# What the task requires
In the entries below, the lines from the one with "have hw2 : AltW (some b) r := ihw.2" through the one with "(hw : AltW h" are to be copied exactly; both ends count.

------ Provided entries

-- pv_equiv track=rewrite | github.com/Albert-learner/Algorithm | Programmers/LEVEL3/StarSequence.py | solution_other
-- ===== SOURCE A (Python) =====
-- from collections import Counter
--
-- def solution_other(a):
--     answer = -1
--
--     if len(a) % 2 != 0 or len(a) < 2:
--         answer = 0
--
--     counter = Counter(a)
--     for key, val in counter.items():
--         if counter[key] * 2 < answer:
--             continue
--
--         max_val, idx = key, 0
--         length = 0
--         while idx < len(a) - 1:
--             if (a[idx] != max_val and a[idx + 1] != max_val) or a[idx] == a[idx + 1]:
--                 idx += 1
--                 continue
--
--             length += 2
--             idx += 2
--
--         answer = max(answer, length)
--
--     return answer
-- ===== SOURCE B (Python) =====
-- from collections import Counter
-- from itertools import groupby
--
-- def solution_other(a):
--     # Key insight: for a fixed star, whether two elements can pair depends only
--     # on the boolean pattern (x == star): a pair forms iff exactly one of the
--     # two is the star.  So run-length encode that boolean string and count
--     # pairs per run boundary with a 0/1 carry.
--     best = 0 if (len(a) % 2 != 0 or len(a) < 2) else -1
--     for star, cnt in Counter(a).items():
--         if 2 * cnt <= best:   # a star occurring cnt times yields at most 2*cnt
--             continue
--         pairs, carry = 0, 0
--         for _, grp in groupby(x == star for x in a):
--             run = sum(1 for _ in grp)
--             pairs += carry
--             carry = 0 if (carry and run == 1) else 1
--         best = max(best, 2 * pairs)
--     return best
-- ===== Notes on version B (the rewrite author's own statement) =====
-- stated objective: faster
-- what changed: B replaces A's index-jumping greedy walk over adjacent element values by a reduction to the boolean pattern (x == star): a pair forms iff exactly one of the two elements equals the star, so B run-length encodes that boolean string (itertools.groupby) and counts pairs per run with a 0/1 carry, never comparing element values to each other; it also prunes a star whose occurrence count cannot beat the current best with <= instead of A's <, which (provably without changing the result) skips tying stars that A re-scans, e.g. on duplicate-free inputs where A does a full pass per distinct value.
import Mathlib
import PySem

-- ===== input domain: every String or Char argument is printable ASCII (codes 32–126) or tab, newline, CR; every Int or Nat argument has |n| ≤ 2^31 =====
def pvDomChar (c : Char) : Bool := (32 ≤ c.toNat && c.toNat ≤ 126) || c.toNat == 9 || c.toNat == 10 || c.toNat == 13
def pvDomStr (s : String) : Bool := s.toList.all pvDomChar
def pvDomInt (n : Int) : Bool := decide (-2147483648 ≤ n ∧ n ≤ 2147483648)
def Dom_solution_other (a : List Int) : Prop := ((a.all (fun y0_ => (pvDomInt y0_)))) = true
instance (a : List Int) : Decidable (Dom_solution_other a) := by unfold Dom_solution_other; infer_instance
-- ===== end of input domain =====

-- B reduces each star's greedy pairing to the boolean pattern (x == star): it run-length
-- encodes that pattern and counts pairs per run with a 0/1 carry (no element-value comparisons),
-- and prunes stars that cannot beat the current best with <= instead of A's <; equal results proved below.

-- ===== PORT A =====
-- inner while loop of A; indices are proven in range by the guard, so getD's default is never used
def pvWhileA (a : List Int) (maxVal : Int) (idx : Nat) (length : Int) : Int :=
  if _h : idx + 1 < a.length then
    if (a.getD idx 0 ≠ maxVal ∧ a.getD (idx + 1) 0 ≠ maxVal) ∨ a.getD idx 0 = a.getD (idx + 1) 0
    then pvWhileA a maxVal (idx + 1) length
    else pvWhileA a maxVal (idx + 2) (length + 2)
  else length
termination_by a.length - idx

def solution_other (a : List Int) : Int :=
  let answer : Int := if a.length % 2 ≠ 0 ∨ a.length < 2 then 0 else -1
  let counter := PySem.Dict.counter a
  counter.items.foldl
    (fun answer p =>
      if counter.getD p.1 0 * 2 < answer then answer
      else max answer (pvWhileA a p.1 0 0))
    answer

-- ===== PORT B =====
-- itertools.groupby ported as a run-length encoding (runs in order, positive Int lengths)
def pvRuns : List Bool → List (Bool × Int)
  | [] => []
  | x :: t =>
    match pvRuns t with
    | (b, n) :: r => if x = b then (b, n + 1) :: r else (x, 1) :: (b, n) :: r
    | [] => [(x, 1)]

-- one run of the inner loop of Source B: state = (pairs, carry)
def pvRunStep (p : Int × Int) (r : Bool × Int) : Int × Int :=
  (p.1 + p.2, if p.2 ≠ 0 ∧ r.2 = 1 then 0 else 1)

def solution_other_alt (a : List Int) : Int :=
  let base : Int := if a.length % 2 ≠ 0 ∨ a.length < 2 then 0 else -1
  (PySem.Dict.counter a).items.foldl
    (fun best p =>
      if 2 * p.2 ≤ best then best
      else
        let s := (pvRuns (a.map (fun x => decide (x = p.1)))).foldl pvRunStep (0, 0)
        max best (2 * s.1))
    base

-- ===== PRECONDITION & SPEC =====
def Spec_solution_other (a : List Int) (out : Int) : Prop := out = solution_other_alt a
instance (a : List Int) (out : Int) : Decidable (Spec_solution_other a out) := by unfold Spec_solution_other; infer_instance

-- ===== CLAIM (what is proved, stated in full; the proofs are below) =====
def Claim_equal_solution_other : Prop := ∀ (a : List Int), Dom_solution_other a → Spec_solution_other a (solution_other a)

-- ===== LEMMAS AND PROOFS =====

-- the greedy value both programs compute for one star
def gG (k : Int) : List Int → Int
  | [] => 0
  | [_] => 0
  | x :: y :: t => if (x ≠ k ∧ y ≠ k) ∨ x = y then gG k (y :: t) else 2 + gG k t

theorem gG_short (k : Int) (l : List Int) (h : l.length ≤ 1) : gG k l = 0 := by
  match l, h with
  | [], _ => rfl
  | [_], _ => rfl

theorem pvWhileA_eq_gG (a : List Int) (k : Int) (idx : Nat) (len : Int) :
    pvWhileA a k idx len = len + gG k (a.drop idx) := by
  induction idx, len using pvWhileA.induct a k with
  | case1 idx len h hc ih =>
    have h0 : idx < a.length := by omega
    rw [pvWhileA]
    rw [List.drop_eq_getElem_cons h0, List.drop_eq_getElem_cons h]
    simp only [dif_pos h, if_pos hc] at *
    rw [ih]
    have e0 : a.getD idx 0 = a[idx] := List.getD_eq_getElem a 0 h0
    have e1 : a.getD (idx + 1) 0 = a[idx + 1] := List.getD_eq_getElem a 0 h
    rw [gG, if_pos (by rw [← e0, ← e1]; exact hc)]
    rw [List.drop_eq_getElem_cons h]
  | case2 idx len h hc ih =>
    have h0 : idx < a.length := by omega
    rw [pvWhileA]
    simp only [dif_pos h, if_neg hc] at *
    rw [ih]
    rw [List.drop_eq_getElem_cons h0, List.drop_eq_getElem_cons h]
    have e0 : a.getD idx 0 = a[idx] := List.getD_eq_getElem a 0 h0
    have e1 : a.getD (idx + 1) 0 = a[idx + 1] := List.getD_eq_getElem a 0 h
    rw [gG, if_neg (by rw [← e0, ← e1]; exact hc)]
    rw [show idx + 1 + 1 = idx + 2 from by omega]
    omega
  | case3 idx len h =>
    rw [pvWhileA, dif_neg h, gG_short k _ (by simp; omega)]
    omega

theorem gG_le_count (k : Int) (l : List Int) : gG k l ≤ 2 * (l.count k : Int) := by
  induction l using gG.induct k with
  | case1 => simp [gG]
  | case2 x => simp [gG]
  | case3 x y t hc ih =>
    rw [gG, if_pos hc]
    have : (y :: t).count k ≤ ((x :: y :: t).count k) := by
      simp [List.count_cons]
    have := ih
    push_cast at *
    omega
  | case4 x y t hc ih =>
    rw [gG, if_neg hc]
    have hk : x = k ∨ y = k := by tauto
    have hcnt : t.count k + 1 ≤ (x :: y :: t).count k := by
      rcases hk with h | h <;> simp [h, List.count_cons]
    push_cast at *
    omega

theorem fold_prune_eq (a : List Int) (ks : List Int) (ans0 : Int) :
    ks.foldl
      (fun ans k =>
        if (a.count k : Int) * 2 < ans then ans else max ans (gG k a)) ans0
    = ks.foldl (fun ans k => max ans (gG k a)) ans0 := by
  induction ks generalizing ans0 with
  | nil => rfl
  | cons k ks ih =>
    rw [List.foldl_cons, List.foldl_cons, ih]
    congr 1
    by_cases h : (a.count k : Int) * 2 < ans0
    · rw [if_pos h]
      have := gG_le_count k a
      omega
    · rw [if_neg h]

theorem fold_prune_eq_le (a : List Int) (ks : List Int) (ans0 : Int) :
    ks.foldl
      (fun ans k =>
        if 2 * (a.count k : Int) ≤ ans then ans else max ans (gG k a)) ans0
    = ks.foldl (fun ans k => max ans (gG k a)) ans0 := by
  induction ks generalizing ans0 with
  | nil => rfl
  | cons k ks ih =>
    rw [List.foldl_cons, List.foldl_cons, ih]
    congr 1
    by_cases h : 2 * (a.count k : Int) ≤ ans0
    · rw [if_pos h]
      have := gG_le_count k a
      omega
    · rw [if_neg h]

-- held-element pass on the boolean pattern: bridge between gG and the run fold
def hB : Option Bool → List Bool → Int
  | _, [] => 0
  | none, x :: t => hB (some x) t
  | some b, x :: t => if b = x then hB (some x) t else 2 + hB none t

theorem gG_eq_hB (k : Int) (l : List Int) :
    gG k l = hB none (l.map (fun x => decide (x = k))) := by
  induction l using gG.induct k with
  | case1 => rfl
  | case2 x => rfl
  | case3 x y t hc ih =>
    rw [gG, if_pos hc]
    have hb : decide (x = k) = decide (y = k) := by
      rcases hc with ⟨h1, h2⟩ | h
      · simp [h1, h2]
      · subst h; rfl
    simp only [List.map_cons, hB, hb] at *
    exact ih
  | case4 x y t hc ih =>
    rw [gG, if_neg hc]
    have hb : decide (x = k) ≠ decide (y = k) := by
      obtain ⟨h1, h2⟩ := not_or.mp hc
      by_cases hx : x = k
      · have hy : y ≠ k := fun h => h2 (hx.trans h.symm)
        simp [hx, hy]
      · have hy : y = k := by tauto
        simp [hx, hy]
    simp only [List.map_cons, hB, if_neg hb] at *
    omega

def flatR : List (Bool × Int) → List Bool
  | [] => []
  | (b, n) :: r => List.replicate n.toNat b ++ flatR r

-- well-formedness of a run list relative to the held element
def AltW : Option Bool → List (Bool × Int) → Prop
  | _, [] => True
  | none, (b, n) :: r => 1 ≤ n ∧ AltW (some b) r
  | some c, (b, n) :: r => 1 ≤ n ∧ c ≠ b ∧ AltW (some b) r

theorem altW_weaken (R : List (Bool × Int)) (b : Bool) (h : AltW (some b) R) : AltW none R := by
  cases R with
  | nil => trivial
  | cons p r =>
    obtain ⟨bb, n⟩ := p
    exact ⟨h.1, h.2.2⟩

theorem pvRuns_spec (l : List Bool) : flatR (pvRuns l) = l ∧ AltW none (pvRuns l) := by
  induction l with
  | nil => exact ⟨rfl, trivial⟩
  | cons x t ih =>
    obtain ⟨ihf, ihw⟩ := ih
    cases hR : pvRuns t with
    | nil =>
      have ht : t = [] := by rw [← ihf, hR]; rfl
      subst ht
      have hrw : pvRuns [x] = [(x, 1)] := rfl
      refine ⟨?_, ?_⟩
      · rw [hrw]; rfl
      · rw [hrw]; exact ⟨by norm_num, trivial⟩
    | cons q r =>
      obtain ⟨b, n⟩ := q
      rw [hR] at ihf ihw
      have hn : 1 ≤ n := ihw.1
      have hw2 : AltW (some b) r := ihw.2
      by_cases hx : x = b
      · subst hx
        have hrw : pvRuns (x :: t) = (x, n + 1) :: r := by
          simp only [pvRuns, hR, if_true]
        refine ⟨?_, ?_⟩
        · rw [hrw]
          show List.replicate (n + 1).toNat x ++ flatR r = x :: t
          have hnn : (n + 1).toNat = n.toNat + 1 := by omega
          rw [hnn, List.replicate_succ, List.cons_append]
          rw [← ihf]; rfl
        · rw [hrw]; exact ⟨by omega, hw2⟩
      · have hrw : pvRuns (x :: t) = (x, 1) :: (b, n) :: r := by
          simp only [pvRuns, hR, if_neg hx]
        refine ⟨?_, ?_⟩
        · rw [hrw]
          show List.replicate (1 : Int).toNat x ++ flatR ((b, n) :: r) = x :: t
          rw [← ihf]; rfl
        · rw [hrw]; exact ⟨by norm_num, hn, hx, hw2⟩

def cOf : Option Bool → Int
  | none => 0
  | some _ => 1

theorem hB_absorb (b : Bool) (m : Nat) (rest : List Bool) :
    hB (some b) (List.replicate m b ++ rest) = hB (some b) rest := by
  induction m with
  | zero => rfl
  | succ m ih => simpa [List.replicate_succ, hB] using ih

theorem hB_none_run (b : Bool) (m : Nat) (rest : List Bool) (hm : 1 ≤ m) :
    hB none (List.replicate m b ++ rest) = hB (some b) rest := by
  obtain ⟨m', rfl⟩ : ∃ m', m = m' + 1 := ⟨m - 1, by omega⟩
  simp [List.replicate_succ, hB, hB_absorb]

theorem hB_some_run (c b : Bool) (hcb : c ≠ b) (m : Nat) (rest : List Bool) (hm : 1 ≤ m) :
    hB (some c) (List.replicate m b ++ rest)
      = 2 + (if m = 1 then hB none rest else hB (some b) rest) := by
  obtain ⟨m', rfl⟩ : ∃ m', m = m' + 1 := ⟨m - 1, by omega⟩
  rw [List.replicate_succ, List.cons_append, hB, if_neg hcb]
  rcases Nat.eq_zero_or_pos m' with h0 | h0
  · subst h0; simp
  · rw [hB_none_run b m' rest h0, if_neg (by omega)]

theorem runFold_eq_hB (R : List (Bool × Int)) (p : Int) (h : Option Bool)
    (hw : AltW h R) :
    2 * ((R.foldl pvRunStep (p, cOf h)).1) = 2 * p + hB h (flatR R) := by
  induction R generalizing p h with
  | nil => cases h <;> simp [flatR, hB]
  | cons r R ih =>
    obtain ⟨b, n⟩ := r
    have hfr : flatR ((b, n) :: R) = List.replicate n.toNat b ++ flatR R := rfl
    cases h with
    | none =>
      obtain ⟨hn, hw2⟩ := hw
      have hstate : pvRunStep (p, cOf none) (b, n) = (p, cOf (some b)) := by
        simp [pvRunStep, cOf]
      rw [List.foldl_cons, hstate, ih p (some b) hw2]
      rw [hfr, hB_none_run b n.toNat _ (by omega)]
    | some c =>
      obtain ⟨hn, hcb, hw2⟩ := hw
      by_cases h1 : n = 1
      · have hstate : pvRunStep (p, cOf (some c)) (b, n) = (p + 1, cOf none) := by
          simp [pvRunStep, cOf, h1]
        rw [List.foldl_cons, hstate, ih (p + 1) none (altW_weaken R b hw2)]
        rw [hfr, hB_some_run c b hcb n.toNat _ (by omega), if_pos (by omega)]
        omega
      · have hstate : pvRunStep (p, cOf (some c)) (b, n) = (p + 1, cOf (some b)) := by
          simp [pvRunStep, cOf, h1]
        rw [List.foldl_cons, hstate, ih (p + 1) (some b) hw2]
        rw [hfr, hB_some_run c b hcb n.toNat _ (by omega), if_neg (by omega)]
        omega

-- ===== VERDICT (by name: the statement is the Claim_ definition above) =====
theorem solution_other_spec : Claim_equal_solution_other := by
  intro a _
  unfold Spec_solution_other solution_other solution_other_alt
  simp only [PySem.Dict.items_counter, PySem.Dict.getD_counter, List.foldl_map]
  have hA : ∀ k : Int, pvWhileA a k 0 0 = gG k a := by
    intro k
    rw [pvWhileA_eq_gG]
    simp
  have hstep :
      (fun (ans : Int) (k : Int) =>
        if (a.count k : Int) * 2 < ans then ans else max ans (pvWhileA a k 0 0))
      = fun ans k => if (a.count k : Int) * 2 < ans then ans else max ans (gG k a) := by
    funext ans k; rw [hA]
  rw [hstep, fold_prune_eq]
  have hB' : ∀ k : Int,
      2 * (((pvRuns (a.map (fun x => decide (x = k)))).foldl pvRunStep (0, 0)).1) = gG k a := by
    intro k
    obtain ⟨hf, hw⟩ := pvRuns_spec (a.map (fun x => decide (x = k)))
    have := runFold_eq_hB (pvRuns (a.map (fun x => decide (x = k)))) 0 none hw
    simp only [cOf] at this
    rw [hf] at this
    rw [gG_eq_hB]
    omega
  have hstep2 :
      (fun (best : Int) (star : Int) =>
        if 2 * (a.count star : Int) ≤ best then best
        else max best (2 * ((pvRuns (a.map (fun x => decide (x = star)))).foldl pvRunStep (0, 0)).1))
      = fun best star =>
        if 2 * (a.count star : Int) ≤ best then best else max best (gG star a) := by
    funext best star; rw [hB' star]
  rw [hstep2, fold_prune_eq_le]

------------

# Solution to this task
      have hw2 : AltW (some b) r := ihw.2
      by_cases hx : x = b
      · subst hx
        have hrw : pvRuns (x :: t) = (x, n + 1) :: r := by
          simp only [pvRuns, hR, if_true]
        refine ⟨?_, ?_⟩
        · rw [hrw]
          show List.replicate (n + 1).toNat x ++ flatR r = x :: t
          have hnn : (n + 1).toNat = n.toNat + 1 := by omega
          rw [hnn, List.replicate_succ, List.cons_append]
          rw [← ihf]; rfl
        · rw [hrw]; exact ⟨by omega, hw2⟩
      · have hrw : pvRuns (x :: t) = (x, 1) :: (b, n) :: r := by
          simp only [pvRuns, hR, if_neg hx]
        refine ⟨?_, ?_⟩
        · rw [hrw]
          show List.replicate (1 : Int).toNat x ++ flatR ((b, n) :: r) = x :: t
          rw [← ihf]; rfl
        · rw [hrw]; exact ⟨by norm_num, hn, hx, hw2⟩

def cOf : Option Bool → Int
  | none => 0
  | some _ => 1

theorem hB_absorb (b : Bool) (m : Nat) (rest : List Bool) :
    hB (some b) (List.replicate m b ++ rest) = hB (some b) rest := by
  induction m with
  | zero => rfl
  | succ m ih => simpa [List.replicate_succ, hB] using ih

theorem hB_none_run (b : Bool) (m : Nat) (rest : List Bool) (hm : 1 ≤ m) :
    hB none (List.replicate m b ++ rest) = hB (some b) rest := by
  obtain ⟨m', rfl⟩ : ∃ m', m = m' + 1 := ⟨m - 1, by omega⟩
  simp [List.replicate_succ, hB, hB_absorb]

theorem hB_some_run (c b : Bool) (hcb : c ≠ b) (m : Nat) (rest : List Bool) (hm : 1 ≤ m) :
    hB (some c) (List.replicate m b ++ rest)
      = 2 + (if m = 1 then hB none rest else hB (some b) rest) := by
  obtain ⟨m', rfl⟩ : ∃ m', m = m' + 1 := ⟨m - 1, by omega⟩
  rw [List.replicate_succ, List.cons_append, hB, if_neg hcb]
  rcases Nat.eq_zero_or_pos m' with h0 | h0
  · subst h0; simp
  · rw [hB_none_run b m' rest h0, if_neg (by omega)]

theorem runFold_eq_hB (R : List (Bool × Int)) (p : Int) (h : Option Bool)
    (hw : AltW h R) :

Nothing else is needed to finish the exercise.